= Carl Constantin Platen =

German scientist

Carl Constantin Platen (24 September 1843, Stralsund - 29 June 1899, Barth) was a German physician and zoological collector of birds and butterflies.

After his medical profession in Amoy in the Chinese Empire Carl Constantin Platen worked as a zoological collector. Between 1878 and 1894 with his wife Margarete he undertook extensive journeys, which led him in 1878 to south Celebes, in 1880 to Borneo, in 1881 Seram, in late 1881 and 1882 to Ambon, 1884/1885 to Celebes, 1887 to the Sulu islands and after to Palawan, 1889 to Mindanao and 1892/1894 to Mindoro. The yield, which consisted of 728 specimens of 141 bird taxa, gathered on these expeditions was acquired mostly by Platens friend Wilhelm Blasius for the natural history museum in Braunschweig. A further part was sold to the natural history dealer Wilhelm Schlüter in Saale.
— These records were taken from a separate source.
-- pv_equiv track=rewrite | github.com/linstald/master-thesis-scripts | Necklace/necklace.py | getTypeIndex
-- ===== SOURCE A (Python) =====
-- def getTypeIndex(neckl):
--     """
--     Given a necklace, returns a dictionary mapping each type (read: letter) to its index as it appears
--     in order of the necklace. This index determines the order of the colours within the necklace.
--
--     #### Args:
--     `neckl` a list (or string) representing a necklace string.
--
--     #### Returns:
--     a dictionary having the letters of `neckl` as keys and mapping to `int`
--     """
--     nextIndex = 0
--     typeIndex = {}
--     for c in neckl:
--         if c not in typeIndex:
--             typeIndex[c] = nextIndex
--             nextIndex += 1
--     return typeIndex
-- ===== SOURCE B (Python) =====
-- def getTypeIndex(neckl):
--     """Backward overwrite pass records each letter's FIRST occurrence index
--     (later, i.e. smaller-i, writes win); sorting the letters by that index
--     yields first-appearance order; enumerate assigns the ranks."""
--     seq = list(neckl)
--     first = {}
--     for i in range(len(seq) - 1, -1, -1):
--         first[seq[i]] = i
--     order = sorted(first, key=lambda c: first[c])
--     return {c: i for i, c in enumerate(order)}
-- ===== Notes on version B (the rewrite author's own statement) =====
-- stated objective: alternative
-- what changed: Replaces A's forward single pass with a seen-dict membership test and running counter by a backward overwrite pass that records each letter's first-occurrence index, followed by sorting the letters by that index and enumerating them; no membership test and no counter.
import Mathlib
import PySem

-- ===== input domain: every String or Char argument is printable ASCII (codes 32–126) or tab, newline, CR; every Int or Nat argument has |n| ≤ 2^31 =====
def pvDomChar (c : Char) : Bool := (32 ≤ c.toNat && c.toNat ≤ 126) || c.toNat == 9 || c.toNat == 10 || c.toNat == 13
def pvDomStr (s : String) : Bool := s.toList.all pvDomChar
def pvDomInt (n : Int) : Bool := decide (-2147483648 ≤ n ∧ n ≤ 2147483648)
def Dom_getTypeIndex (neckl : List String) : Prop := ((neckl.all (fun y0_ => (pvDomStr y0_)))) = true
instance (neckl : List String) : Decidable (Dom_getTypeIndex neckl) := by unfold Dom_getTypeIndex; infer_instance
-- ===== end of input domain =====

-- B is an alternative algorithm (backward overwrite pass recording first-occurrence
-- indices, then sort the letters by that index) for A's forward seen-dict-and-counter
-- loop; same values on all inputs.

-- ===== PORT A =====
-- A: single pass, running counter nextIndex and dict typeIndex; insert on first sight.
def getTypeIndex (neckl : List String) : List (String × Int) :=
  (neckl.foldl
    (fun (st : Int × PySem.Dict String Int) c =>
      if st.2.contains c then st else (st.1 + 1, st.2.insert c st.1))
    (0, PySem.Dict.empty)).2.items

-- ===== PORT B =====
-- B: for i in range(len(seq)-1, -1, -1): first[seq[i]] = i; then order = sorted(first,
-- key=lambda c: first[c]); then {c: i for i, c in enumerate(order)} (distinct keys, so
-- the comprehension's items are the enumerated pairs).
-- seq[i] has 0 ≤ i < len, so pyGetD with a default is exact; first[c] is looked up only
-- for c ∈ first.keys, so first.getD c 0 is exact (no KeyError is reachable).
def getTypeIndex_alt (neckl : List String) : List (String × Int) :=
  let first := (PySem.List.pyRange (PySem.List.len neckl - 1) (-1) (-1)).foldl
      (fun (d : PySem.Dict String Int) i => d.insert (PySem.List.pyGetD neckl i "") i)
      PySem.Dict.empty
  let order := PySem.List.sorted first.keys (fun c => first.getD c 0)
  (PySem.List.enumerate order 0).map (fun p => (p.2, p.1))

-- ===== PRECONDITION & SPEC =====
def Spec_getTypeIndex (neckl : List String) (out : List (String × Int)) : Prop := out = getTypeIndex_alt neckl
instance (neckl : List String) (out : List (String × Int)) : Decidable (Spec_getTypeIndex neckl out) := by unfold Spec_getTypeIndex; infer_instance

-- ===== CLAIM (what is proved, stated in full; the proofs are below) =====
def Claim_equal_getTypeIndex : Prop := ∀ (neckl : List String), Dom_getTypeIndex neckl → Spec_getTypeIndex neckl (getTypeIndex neckl)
Platen was nearly blind and deaf, when he returned to Germany in 1894 where he lived in Mecklenburg-Western Pomerania until his death in 1899.

==Legacy==
Bird taxa named in Platen's honour include Aramidopsis plateni, Dasycrotapha plateni, Gallicolumba platenae, Sterrhoptilus plateni, Prioniturus platenae, Ficedula platenae and Thapsinillas longirostris platenae. Butterflies named for him are Euploea platenae, Amathuxidia plateni, Amblypodia plateni, Charaxes platenae, Chionaema plateni, Choaspes plateni, Danaus plateni, Prothoe plateni and Troides plateni.